Obama first surveyed the rubble by air, peering down from the windows of his helicopter onto a subdivision of short cul-de-sacs that was destroyed. The still-visible rubble was evidence of the random but surgical devastation a twister is capable of.

After meeting privately with grieving families, emergency workers and local officials, Obama set out on foot through a section of Vilonia, where residents felt a sense of deja vu. Four people died after a tornado hit Vilonia in 2011.

"This town has seen more than its fair share of tragedy," Obama observed, speaking in front of the wreckage of destroyed homes. The sunny afternoon beneath a nearly cloudless sky was a sharp contrast to the dark storms that struck less than two weeks ago. "But folks here are tough, they look out for one another and that's been especially clear over the past week."

Obama said there is a lot of cleanup and rebuilding that remains to be done to make Vilonia whole again "but I'm here to remind them they're not doing this work alone.
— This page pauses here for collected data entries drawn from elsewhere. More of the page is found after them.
-- pv_equiv track=rewrite | github.com/LeonY117/AdventsofCode | 2023/day15/part1.py | solution
-- ===== SOURCE A (Python) =====
-- def solution(input):
--     strings = input[0].split(",")
--
--     def HASH(s):
--         curr = 0
--         for char in s:
--             curr += ord(char)
--             curr *= 17
--             curr %= 256
--         return curr
--
--     out = 0
--     for s in strings:
--         out += HASH(s)
--
--     return out
-- ===== SOURCE B (Python) =====
-- def solution(input):
--     # Closed form: the rolling hash is the polynomial sum(ord(c_i) * 17**(n-i)) mod 256,
--     # and 17 has multiplicative order 16 mod 256, so exponents reduce mod 16.
--     total = 0
--     for seg in input[0].split(","):
--         n = len(seg)
--         total += sum(ord(c) * 17 ** ((n - i) % 16) for i, c in enumerate(seg)) % 256
--     return total
-- ===== Notes on version B (the rewrite author's own statement) =====
-- stated objective: alternative
-- what changed: Replaces A's stateful rolling-hash recurrence (curr=(curr+ord)*17%256 per char) by a direct closed-form polynomial evaluation: each segment's hash is sum(ord(c_i)*17^((n-i) mod 16)) mod 256, using that 17 has multiplicative order 16 modulo 256.
-- outside the precondition, e.g. on solution([]): A raises IndexError, B raises IndexError
import Mathlib
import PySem

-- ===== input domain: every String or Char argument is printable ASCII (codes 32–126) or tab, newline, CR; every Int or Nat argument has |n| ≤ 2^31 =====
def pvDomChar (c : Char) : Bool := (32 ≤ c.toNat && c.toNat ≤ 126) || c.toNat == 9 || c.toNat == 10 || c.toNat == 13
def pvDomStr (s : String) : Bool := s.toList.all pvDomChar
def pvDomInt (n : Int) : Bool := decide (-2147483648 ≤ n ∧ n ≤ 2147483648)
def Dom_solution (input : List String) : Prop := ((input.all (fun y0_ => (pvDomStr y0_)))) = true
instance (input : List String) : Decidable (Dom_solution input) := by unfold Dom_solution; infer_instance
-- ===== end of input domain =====

-- B replaces A's rolling-hash recurrence by a closed-form per-segment polynomial sum, reducing exponents by the multiplicative order of 17 mod 256 (objective: alternative; same return value).


-- ===== PORT A =====
-- the nested helper HASH(s): curr = 0; for char: curr += ord(char); curr *= 17; curr %= 256
def pyHASH (s : List Char) : Int :=
  s.foldl (fun curr c => PySem.Int.mod ((curr + (c.toNat : Int)) * 17) 256) 0

def solution (input : List String) : Int :=
  let strings := PySem.Chars.splitOn (PySem.List.pyGetD input 0 "").toList [',']
  strings.foldl (fun out s => out + pyHASH s) 0

-- ===== PORT B =====
def solution_alt (input : List String) : Int :=
  let strings := PySem.Chars.splitOn (PySem.List.pyGetD input 0 "").toList [',']
  strings.foldl (fun total seg =>
    let n := seg.length
    total + PySem.Int.mod
      ((PySem.List.enumerate seg 0).foldl
        (fun acc ic => acc + (ic.2.toNat : Int) * 17 ^ (PySem.Int.mod ((n : Int) - ic.1) 16).toNat) 0)
      256) 0

-- ===== PRECONDITION & SPEC =====
-- A does input[0]: IndexError on the empty list, so Pre_ excludes only input = [].
def Pre_solution (input : List String) : Prop := input ≠ []
instance (input : List String) : Decidable (Pre_solution input) := by unfold Pre_solution; infer_instance
def pvWitness_solution : List String := ["ab,c"]
def Spec_solution (input : List String) (out : Int) : Prop := out = solution_alt input
instance (input : List String) (out : Int) : Decidable (Spec_solution input out) := by unfold Spec_solution; infer_instance

-- ===== CLAIM =====
def Claim_equal_solution : Prop := ∀ (input : List String), Dom_solution input → Pre_solution input → Spec_solution input (solution input)

-- ===== LEMMAS AND PROOFS =====

-- 17 has multiplicative order dividing 16 modulo 256, so power exponents reduce mod 16
lemma pow17_mod (k : Nat) : (17 : Int) ^ k ≡ 17 ^ (k % 16) [ZMOD 256] := by
  conv_lhs => rw [← Nat.div_add_mod k 16, pow_add, pow_mul]
  calc ((17:Int)^16)^(k/16) * 17^(k%16)
      ≡ 1^(k/16) * 17^(k%16) [ZMOD 256] := (Int.ModEq.pow _ (by decide)).mul_right _
    _ = 17^(k%16) := by rw [one_pow, one_mul]

-- A's rolling value stays in [0, 256) once it is there
lemma hash_bounds : ∀ (s : List Char) (a : Int), 0 ≤ a → a < 256 →
    0 ≤ s.foldl (fun curr c => PySem.Int.mod ((curr + (c.toNat : Int)) * 17) 256) a ∧
    s.foldl (fun curr c => PySem.Int.mod ((curr + (c.toNat : Int)) * 17) 256) a < 256 := by
  intro s
  induction s with
  | nil => intro a h1 h2; exact ⟨h1, h2⟩
  | cons c rest ih =>
    intro a _ _
    exact ih _ (PySem.Int.mod_nonneg _ (by norm_num)) (PySem.Int.mod_lt _ (by norm_num))

-- invariant: A's rolling hash over the suffix r (positions j..n-1 of a length-n segment)
-- agrees mod 256 with a·17^|r| plus B's closed-form sum over that suffix
lemma roll_eq_poly (n : Nat) : ∀ (r : List Char) (j : Nat) (a : Int), j + r.length = n →
    (r.foldl (fun curr c => PySem.Int.mod ((curr + (c.toNat : Int)) * 17) 256) a) % 256 =
    (a * 17 ^ r.length +
      ((PySem.List.enumerate r (j : Int)).foldl
        (fun acc ic => acc + (ic.2.toNat : Int) * 17 ^ (PySem.Int.mod ((n : Int) - ic.1) 16).toNat) 0)) % 256 := by
  intro r
  induction r with
  | nil =>
    intro j a _
    simp [PySem.List.enumerate_nil]
  | cons c rest ih =>
    intro j a hj
    have hm : (j + 1) + rest.length = n := by simp at hj; omega
    rw [List.foldl_cons, ih (j + 1) _ hm]
    rw [PySem.List.enumerate_cons, List.foldl_cons]
    rw [PySem.List.foldl_add, PySem.List.foldl_add]
    have hexp : (PySem.Int.mod ((n : Int) - (j : Int)) 16).toNat = (rest.length + 1) % 16 := by
      have hnj : (n : Int) - (j : Int) = ((rest.length + 1 : Nat) : Int) := by push_cast; omega
      rw [hnj, PySem.Int.mod_eq_emod_of_pos (by norm_num : (0:Int) < 16)]; omega
    rw [hexp]
    rw [PySem.Int.mod_eq_emod_of_pos (by norm_num : (0:Int) < 256)]
    set T := ((PySem.List.enumerate rest ((j : Int) + 1)).map
      (fun ic => (ic.2.toNat : Int) * 17 ^ (PySem.Int.mod ((n : Int) - ic.1) 16).toNat)).sum with hT
    show ((a + (c.toNat:Int)) * 17 % 256 * 17 ^ rest.length + (0 + T)) % 256 =
      (a * 17 ^ (rest.length + 1) + ((0 + (c.toNat:Int) * 17 ^ ((rest.length + 1) % 16)) + T)) % 256
    have h1 : (a + (c.toNat:Int)) * 17 % 256 ≡ (a + (c.toNat:Int)) * 17 [ZMOD 256] :=
      Int.emod_emod_of_dvd _ dvd_rfl
    have h2 : (c.toNat:Int) * 17 ^ ((rest.length + 1) % 16) ≡ (c.toNat:Int) * 17 ^ (rest.length + 1) [ZMOD 256] :=
      Int.ModEq.mul_left _ (pow17_mod (rest.length + 1)).symm
    calc (a + (c.toNat:Int)) * 17 % 256 * 17 ^ rest.length + (0 + T)
        ≡ (a + (c.toNat:Int)) * 17 * 17 ^ rest.length + (0 + T) [ZMOD 256] :=
          (h1.mul_right _).add_right _
      _ = a * 17 ^ (rest.length + 1) + ((0 + (c.toNat:Int) * 17 ^ (rest.length + 1)) + T) := by ring
      _ ≡ a * 17 ^ (rest.length + 1) + ((0 + (c.toNat:Int) * 17 ^ ((rest.length + 1) % 16)) + T) [ZMOD 256] :=
          Int.ModEq.add_left _ (Int.ModEq.add_right _ (Int.ModEq.add_left _ h2.symm))

-- per-segment: A's HASH equals B's closed-form value
lemma hash_eq_closed (seg : List Char) :
    pyHASH seg = PySem.Int.mod
      ((PySem.List.enumerate seg 0).foldl
        (fun acc ic => acc + (ic.2.toNat : Int) * 17 ^ (PySem.Int.mod ((seg.length : Int) - ic.1) 16).toNat) 0)
      256 := by
  have hb := hash_bounds seg 0 le_rfl (by norm_num)
  have hself : pyHASH seg % 256 = pyHASH seg := Int.emod_eq_of_lt hb.1 hb.2
  have h := roll_eq_poly seg.length seg 0 0 (by simp)
  rw [PySem.Int.mod_eq_emod_of_pos (by norm_num : (0:Int) < 256)]
  rw [← hself]
  unfold pyHASH
  simp only [Nat.cast_zero] at h
  rw [h, zero_mul, zero_add]

-- the outer loops agree segment by segment
lemma outer_fold (L : List (List Char)) (t : Int) :
    L.foldl (fun out s => out + pyHASH s) t =
    L.foldl (fun total seg => total + PySem.Int.mod
      ((PySem.List.enumerate seg 0).foldl
        (fun acc ic => acc + (ic.2.toNat : Int) * 17 ^ (PySem.Int.mod ((seg.length : Int) - ic.1) 16).toNat) 0)
      256) t := by
  induction L generalizing t with
  | nil => rfl
  | cons seg rest ih => rw [List.foldl_cons, List.foldl_cons, hash_eq_closed, ih]

-- ===== VERDICT =====
theorem solution_spec : Claim_equal_solution := by
  intro input _hdom _hpre
  unfold Spec_solution solution solution_alt
  exact outer_fold _ 0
Your country's going to be here for you. We're going to support you every step of the way."

"I could not be more impressed by the spirit of the community that is here," he said.

Obama made the first visit of his presidency to Arkansas while opening a three-day trip to California to raise money for the Democratic Party, accept an award from a foundation created by movie director Steven Spielberg and discuss his energy policy.
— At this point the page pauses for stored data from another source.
-- Loop invariant for A: the dict holds the number of occurrences seen so far, and the output holds
-- min(seen-so-far, max int 0) copies of each value; then A's loop extends output like stepC.
theorem delete_nth_loop_eq (int : Int) (arr : List Int) :
    ∀ (out : List Int) (d : PySem.Dict Int Int),
      (∀ x, 0 ≤ PySem.Dict.getD d x 0) →
      (∀ x, (List.count x out : Int) = min (PySem.Dict.getD d x 0) (max int 0)) →
      (arr.foldl (stepA int) (out, d)).1 = arr.foldl (stepC int) out := by
  induction arr with
  | nil => intro out d _ _; rfl
  | cons x rest ih =>
    intro out d hnn hcnt
    simp only [List.foldl_cons, stepA, stepC]
    have hx : ∀ (d' : PySem.Dict Int Int),
        (if PySem.Dict.contains d x
         then PySem.Dict.insert d x (PySem.Dict.getD d x 0 + 1)
         else PySem.Dict.insert d x 1) = d' →
        PySem.Dict.getD d' x 0 = PySem.Dict.getD d x 0 + 1 ∧
        (∀ y, y ≠ x → PySem.Dict.getD d' y 0 = PySem.Dict.getD d y 0) := by
      intro d' hd'
      by_cases hc : PySem.Dict.contains d x
      · subst hd'
        refine ⟨by simp [hc], fun y hy => ?_⟩
        simp [hc, PySem.Dict.getD_insert, hy]
      · have h0 : PySem.Dict.getD d x 0 = 0 :=
          PySem.Dict.getD_of_not_contains d 0 (by simpa using hc)
        subst hd'
        refine ⟨by simp [hc, h0], fun y hy => ?_⟩
        simp [hc, PySem.Dict.getD_insert, hy]
    obtain ⟨hself, hother⟩ := hx _ rfl
    set d' := (if PySem.Dict.contains d x
               then PySem.Dict.insert d x (PySem.Dict.getD d x 0 + 1)
               else PySem.Dict.insert d x 1) with hd'
    have hc0 : 0 ≤ PySem.Dict.getD d x 0 := hnn x
    have hcx : (List.count x out : Int) = min (PySem.Dict.getD d x 0) (max int 0) := hcnt x
    have hcond : (PySem.Dict.getD d' x 0 > int) ↔ ¬ ((PySem.List.count out x : Int) < int) := by
      rw [hself, PySem.List.count_eq, hcx]; omega
    by_cases hA : PySem.Dict.getD d' x 0 > int
    · -- skip on both sides
      have hB : ¬ ((PySem.List.count out x : Int) < int) := hcond.mp hA
      simp only [if_pos hA, if_neg hB]
      exact ih out d' (fun y => by
          by_cases hy : y = x
          · subst hy; rw [hself]; omega
          · rw [hother y hy]; exact hnn y)
        (fun y => by
          by_cases hy : y = x
          · subst hy; rw [hself, hcx]; omega
          · rw [hother y hy]; exact hcnt y)
    · -- append on both sides
      have hB : (PySem.List.count out x : Int) < int := by
        by_contra h; exact hA (hcond.mpr h)
      simp only [if_neg hA, if_pos hB]
      refine ih (out ++ [x]) d' (fun y => by
          by_cases hy : y = x
          · subst hy; rw [hself]; omega
          · rw [hother y hy]; exact hnn y)
        (fun y => ?_)
      by_cases hy : y = x
      · subst hy
        have : List.count y (out ++ [y]) = List.count y out + 1 := by
          simp [List.count_append]
        rw [this, hself]
        have hB' : (List.count y out : Int) < int := by
          rwa [PySem.List.count_eq] at hB
        push_cast
        rw [hcnt y] at hB' ⊢
        omega
      · have : List.count y (out ++ [x]) = List.count y out := by
          simp [List.count_append, List.count_singleton]
          omega
        rw [this, hother y (by exact hy)]
        exact hcnt y

theorem A_eq_runC (arr : List Int) (int : Int) : delete_nth arr int = runC int arr := by
  unfold delete_nth runC
  show (List.foldl (fun acc j => stepA int acc (PySem.List.pyGetD arr j 0))
          ([], PySem.Dict.empty) (PySem.List.pyRange 0 (PySem.List.len arr))).1 = _
  rw [PySem.List.foldl_pyRange_zero_pyGetD arr 0 (stepA int) ([], PySem.Dict.empty)]
  exact delete_nth_loop_eq int arr [] PySem.Dict.empty
    (fun x => by simp [PySem.Dict.getD_empty])
    (fun x => by simp [PySem.Dict.getD_empty])

-- ===== VERDICT (by name: the statement is the Claim_ definition above) =====
theorem delete_nth_spec : Claim_equal_delete_nth := by
  intro arr int _
  unfold Spec_delete_nth
  rw [A_eq_runC]
  by_cases hp : int ≤ 0
  · rw [runC_nonpos int hp arr]
    simp [delete_nth_alt, hp]
  · have hp' : 0 < int := by omega
    rw [alt_eq arr int hp',
        PySem.List.sorted_eq_of_perm_of_pairwise_lt _ _ _
          (flat_perm_good int hp' arr).symm (good_pairwise_lt int arr),
        map_good_runC int hp' arr]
His quick layover of several hours also has political implications for the state. Among the elected officials accompanying him on the tour was Democratic Sen. Mark Pryor, who is seeking re-election to a third term against Republican Rep. Tom Cotton in one of the most expensive and closely watched Senate races in the country. Neither faces an opponent in the May 20 primary.

Obama also was joined by Gov. Mike Beebe and U.S. Rep. Tim Griffin.

Pryor's willingness to appear with Obama contrasts with other Democrats in difficult races who have chosen to keep the president at arm's length. Obama lost Arkansas in the 2008 and 2012 elections and remains deeply unpopular in the state, polls show.

Republicans have made major gains in Arkansas over the past two elections by tying Democrats to Obama and his policies, particularly the federal health care law. The GOP controls both chambers of the state Legislature and holds all but one of its congressional seats.

The Obama administration has designated four Arkansas counties as major disaster areas because of damage from the storm, part of a violent weather system that killed at least 35 people across the Plains and the South. The twister had winds between 166 mph and 200 mph, the National Weather Service said.

Obama visited a day after his administration released a new report on climate change that attributed severe weather such as hurricanes and droughts to global warming. The report, however, says the effect of climate change on the intensity or frequency of tornadoes is uncertain, and scientists are unsure whether climate change has played a role in recent erratic patterns of tornado activity.

The visit also was the second time in recent weeks that Obama has seen up close the force of nature's destructive power. Late last month, he visited Oso, Washington, where more than 40 people were killed by a massive mudslide in March.